*** Data records Section Begins ***

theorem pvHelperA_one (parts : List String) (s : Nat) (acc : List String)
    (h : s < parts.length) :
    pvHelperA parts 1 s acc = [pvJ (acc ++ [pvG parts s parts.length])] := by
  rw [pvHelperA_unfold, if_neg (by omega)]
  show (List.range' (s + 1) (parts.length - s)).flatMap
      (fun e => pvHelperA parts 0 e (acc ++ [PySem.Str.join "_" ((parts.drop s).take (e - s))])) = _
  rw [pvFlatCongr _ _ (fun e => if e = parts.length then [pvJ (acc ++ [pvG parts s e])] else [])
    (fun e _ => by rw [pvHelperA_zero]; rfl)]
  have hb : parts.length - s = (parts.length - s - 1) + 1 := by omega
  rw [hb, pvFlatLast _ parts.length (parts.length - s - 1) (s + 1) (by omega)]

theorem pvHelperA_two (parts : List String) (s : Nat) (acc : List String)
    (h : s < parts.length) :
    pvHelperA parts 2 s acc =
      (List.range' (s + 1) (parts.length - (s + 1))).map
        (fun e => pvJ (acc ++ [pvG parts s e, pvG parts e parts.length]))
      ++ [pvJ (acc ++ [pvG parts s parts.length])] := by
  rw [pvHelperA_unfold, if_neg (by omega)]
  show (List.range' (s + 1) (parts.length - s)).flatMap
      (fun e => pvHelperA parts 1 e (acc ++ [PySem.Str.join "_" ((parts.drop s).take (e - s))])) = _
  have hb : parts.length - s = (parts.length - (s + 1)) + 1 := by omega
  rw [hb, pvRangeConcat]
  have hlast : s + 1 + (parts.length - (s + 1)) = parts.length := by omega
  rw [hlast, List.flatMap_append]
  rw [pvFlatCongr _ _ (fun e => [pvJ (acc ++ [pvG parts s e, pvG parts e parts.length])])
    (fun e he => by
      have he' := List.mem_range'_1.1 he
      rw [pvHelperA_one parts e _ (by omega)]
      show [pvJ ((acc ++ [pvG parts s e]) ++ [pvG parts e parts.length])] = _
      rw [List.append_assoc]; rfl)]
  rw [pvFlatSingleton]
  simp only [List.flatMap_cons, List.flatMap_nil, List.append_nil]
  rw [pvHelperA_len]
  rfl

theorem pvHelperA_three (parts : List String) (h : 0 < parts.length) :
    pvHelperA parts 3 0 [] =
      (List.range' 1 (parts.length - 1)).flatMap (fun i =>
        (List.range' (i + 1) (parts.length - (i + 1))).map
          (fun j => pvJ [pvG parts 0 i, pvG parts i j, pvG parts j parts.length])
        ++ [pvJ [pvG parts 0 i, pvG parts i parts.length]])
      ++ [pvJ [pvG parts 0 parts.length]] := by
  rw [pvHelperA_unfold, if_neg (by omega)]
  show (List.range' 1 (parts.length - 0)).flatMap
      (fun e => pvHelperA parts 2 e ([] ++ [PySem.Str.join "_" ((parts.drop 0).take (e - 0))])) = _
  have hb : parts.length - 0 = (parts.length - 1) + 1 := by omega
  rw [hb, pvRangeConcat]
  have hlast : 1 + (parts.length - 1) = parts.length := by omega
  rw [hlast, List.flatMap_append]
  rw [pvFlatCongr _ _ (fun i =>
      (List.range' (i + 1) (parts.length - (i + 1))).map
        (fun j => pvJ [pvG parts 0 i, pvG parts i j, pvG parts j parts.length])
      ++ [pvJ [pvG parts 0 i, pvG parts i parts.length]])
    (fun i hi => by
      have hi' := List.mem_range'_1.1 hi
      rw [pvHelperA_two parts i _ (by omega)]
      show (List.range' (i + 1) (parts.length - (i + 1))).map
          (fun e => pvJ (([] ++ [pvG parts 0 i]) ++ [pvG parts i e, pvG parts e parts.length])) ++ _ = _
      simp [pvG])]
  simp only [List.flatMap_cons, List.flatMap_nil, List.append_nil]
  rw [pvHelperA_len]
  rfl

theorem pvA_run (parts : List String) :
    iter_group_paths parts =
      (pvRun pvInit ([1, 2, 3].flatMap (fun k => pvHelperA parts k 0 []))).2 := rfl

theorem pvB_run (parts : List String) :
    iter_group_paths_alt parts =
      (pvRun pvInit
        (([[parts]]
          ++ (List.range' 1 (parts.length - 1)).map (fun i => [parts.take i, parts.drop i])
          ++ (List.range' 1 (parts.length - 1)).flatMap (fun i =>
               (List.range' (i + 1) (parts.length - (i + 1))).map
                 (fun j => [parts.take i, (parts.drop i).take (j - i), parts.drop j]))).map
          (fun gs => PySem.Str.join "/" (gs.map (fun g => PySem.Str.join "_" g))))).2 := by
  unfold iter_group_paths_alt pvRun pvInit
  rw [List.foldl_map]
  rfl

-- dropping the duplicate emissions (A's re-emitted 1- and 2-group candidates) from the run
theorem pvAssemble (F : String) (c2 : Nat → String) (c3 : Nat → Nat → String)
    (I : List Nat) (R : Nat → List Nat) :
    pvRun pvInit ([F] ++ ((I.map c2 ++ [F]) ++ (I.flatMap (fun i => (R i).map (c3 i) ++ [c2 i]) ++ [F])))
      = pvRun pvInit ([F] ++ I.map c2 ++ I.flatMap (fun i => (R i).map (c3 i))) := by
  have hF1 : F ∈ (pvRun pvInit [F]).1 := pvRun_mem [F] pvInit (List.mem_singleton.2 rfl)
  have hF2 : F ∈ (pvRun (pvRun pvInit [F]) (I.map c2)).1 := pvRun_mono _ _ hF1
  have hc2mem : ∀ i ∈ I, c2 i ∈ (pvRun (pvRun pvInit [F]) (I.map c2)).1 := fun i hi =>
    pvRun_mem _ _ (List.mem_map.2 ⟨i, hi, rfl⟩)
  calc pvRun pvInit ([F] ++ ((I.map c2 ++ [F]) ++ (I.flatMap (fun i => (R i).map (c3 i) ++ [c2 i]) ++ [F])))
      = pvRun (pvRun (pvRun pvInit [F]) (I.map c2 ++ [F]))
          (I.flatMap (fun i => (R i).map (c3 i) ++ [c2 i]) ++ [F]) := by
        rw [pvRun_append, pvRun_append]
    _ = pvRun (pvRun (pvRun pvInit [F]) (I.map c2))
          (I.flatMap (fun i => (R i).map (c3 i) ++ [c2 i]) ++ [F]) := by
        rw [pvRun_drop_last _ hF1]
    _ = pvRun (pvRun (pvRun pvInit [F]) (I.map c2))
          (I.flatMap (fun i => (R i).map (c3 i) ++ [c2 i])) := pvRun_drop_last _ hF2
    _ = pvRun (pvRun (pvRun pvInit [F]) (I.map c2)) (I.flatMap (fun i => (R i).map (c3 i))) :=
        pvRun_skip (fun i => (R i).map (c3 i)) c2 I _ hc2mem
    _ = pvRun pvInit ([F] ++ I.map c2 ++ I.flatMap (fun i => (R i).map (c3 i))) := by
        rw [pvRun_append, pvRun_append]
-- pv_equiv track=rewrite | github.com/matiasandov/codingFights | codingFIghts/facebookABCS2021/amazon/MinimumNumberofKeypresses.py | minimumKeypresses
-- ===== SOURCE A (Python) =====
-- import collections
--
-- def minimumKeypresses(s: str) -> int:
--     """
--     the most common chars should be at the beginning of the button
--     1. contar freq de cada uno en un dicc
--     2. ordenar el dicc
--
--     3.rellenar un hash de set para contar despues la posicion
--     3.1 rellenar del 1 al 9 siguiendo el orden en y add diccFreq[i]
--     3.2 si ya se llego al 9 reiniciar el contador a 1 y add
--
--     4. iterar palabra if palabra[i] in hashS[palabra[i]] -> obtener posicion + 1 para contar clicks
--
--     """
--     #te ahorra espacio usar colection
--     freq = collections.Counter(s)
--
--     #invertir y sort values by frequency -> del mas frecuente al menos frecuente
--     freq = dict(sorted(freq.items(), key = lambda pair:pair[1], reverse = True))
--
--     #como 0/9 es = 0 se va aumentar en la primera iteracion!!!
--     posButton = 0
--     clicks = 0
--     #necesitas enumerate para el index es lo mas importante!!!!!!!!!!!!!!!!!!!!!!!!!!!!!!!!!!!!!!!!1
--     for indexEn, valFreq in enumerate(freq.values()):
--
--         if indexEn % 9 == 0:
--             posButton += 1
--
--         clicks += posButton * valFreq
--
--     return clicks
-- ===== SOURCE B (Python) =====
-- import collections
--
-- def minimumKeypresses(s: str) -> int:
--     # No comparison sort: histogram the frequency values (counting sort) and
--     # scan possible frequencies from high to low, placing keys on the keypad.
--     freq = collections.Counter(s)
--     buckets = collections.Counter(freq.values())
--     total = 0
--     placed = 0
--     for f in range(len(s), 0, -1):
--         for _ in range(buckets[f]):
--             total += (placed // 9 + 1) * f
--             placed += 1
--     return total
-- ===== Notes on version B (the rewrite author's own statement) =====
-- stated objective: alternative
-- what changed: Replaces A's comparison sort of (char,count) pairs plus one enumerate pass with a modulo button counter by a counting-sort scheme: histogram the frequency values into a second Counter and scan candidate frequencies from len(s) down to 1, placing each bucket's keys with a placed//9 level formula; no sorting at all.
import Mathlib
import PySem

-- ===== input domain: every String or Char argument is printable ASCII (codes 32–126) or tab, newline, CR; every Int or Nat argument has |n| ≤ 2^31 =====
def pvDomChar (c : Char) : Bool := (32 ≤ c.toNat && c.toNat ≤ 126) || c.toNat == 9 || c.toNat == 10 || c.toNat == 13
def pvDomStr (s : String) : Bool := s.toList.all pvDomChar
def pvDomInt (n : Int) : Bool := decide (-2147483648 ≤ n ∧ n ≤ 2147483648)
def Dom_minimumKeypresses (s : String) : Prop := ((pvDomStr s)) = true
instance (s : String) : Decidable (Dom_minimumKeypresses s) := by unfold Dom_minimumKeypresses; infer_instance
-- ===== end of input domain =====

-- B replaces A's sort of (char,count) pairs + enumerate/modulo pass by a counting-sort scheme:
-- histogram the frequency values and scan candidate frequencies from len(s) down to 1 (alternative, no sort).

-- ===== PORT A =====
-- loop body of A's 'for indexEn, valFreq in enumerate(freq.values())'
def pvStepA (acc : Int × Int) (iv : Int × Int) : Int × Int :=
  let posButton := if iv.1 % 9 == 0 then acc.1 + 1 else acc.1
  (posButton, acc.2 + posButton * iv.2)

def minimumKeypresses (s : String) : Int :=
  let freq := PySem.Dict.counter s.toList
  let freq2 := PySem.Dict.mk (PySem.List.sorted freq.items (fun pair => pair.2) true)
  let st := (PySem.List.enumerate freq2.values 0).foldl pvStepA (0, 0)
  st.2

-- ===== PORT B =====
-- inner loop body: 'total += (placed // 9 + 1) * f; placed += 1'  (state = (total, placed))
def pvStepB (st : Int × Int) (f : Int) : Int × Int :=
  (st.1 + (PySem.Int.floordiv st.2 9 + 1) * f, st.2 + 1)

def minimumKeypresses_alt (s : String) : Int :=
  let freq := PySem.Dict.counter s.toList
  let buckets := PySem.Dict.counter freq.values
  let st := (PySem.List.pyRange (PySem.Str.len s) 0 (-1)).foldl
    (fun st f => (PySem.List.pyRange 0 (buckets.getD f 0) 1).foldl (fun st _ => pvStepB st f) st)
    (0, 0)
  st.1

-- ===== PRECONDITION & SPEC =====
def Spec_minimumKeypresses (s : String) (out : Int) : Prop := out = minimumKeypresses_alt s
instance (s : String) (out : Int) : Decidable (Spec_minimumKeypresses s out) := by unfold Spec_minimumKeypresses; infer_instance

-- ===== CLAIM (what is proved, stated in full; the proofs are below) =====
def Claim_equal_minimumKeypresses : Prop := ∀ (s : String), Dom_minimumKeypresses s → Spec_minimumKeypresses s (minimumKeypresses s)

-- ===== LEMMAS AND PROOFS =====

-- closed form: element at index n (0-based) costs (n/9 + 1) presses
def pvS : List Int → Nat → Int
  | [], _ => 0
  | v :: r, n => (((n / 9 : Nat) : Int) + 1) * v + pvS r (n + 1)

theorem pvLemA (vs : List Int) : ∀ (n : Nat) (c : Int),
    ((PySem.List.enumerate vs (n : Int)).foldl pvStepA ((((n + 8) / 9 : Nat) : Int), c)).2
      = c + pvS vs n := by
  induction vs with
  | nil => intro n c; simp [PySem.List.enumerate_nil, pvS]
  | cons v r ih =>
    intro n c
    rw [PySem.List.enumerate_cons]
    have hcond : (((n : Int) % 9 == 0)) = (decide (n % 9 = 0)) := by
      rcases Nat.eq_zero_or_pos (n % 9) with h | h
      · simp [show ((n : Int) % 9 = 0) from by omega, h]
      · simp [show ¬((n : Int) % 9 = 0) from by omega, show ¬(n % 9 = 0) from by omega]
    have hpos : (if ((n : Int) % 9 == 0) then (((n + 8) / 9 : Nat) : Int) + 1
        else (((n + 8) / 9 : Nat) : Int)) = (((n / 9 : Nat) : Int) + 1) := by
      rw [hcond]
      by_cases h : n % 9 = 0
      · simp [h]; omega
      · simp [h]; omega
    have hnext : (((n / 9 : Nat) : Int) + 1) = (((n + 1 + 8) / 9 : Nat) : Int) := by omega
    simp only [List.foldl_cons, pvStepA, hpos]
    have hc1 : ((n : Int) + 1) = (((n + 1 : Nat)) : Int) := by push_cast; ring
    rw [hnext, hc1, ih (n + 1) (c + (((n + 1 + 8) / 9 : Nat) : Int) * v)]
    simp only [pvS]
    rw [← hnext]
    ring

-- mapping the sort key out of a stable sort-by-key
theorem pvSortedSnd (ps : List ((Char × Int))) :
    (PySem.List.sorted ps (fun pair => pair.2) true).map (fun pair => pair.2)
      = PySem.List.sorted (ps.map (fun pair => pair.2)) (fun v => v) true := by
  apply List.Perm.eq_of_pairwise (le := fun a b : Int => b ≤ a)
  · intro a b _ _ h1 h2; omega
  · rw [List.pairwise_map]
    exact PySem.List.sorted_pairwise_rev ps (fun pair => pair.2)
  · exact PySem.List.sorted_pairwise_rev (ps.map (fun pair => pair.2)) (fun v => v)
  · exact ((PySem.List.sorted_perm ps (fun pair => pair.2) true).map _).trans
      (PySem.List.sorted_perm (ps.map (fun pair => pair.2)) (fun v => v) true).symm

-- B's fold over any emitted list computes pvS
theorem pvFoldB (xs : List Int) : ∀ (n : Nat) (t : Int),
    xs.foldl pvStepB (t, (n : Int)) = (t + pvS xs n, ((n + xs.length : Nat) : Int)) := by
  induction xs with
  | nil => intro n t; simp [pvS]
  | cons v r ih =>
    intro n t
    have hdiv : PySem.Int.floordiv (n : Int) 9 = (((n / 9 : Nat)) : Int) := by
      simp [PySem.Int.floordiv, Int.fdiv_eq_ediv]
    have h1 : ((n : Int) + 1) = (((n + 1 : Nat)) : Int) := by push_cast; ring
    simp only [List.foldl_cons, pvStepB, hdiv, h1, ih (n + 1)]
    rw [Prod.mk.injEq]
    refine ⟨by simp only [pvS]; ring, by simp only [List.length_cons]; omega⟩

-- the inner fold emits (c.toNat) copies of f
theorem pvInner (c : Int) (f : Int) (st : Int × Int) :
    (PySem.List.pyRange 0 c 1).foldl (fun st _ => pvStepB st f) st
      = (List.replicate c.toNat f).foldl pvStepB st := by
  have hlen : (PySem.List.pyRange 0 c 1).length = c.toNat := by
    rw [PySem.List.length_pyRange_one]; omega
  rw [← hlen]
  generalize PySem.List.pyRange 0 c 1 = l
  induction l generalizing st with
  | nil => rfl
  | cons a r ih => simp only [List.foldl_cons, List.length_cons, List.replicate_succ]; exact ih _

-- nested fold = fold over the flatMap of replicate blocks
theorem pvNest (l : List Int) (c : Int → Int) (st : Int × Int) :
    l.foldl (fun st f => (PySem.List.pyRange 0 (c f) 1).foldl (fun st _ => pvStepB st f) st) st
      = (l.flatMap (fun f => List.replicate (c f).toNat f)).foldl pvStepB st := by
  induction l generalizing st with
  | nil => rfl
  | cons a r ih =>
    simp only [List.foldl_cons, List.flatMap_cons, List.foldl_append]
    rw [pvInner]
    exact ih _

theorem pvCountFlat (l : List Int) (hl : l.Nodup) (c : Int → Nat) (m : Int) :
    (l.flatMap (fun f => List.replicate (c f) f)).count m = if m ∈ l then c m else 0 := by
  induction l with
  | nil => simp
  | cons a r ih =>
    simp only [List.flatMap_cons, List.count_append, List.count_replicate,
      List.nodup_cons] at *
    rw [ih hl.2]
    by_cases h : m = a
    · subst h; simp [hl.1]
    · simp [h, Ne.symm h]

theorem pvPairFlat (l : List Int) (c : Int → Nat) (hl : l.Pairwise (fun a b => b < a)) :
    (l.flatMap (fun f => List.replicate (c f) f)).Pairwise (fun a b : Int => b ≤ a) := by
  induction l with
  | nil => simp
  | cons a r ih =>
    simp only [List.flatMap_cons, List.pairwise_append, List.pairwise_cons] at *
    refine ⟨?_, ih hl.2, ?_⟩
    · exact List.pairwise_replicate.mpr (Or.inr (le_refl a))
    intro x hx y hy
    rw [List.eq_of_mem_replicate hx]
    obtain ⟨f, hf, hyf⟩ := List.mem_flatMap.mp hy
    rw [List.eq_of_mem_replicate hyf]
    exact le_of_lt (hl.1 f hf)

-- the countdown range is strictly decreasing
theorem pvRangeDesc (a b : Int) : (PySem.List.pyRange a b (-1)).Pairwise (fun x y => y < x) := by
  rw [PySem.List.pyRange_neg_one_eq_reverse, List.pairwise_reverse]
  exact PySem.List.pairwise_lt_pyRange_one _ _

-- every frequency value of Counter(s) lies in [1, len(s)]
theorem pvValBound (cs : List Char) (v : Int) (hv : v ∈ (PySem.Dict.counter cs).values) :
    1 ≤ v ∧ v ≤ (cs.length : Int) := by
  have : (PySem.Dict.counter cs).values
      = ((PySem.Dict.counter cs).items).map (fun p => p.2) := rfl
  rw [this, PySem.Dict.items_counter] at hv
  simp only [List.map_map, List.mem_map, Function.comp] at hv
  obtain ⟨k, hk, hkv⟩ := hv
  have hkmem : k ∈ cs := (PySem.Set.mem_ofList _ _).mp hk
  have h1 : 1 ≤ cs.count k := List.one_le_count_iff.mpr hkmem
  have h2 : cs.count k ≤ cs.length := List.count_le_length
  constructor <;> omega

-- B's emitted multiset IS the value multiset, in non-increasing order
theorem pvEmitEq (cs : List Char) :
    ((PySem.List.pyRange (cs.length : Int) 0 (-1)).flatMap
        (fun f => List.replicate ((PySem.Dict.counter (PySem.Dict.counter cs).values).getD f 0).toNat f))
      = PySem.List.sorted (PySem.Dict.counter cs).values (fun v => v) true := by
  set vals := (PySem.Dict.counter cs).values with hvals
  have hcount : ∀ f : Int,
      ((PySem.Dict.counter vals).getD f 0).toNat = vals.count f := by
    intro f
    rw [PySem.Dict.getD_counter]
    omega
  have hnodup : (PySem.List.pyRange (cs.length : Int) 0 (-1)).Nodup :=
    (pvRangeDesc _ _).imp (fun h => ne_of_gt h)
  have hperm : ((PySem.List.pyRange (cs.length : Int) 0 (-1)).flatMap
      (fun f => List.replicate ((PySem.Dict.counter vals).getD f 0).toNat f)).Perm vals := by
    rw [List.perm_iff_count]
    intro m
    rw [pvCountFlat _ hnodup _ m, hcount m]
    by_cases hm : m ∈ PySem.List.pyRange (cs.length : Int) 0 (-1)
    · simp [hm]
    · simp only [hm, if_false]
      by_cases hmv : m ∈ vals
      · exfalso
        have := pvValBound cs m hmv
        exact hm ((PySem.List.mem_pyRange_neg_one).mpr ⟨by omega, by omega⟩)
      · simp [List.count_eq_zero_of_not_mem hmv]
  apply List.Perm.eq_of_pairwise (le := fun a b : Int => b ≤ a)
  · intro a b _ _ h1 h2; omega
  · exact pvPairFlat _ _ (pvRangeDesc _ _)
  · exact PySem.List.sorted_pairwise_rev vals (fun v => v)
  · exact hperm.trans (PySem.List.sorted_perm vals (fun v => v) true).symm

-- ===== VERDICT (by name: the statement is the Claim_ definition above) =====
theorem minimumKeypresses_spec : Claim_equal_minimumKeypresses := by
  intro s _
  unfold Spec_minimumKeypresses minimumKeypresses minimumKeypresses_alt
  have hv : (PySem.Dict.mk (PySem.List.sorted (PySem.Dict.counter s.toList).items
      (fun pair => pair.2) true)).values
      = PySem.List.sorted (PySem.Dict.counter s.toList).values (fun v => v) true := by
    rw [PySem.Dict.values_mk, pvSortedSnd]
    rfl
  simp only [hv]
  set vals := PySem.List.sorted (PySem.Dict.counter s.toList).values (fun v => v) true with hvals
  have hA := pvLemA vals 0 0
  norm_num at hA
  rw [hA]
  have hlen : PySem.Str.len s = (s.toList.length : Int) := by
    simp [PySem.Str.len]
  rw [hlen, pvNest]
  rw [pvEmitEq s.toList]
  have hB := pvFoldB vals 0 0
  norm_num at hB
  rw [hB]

*** Data records Section Ends ***

• Your goal
Reproduce, exactly and with both ends included, every line from the one that contains "have hlen : PySem.Str.len" to the end of the listing above.

• Written answer
  have hlen : PySem.Str.len s = (s.toList.length : Int) := by
    simp [PySem.Str.len]
  rw [hlen, pvNest]
  rw [pvEmitEq s.toList]
  have hB := pvFoldB vals 0 0
  norm_num at hB
  rw [hB]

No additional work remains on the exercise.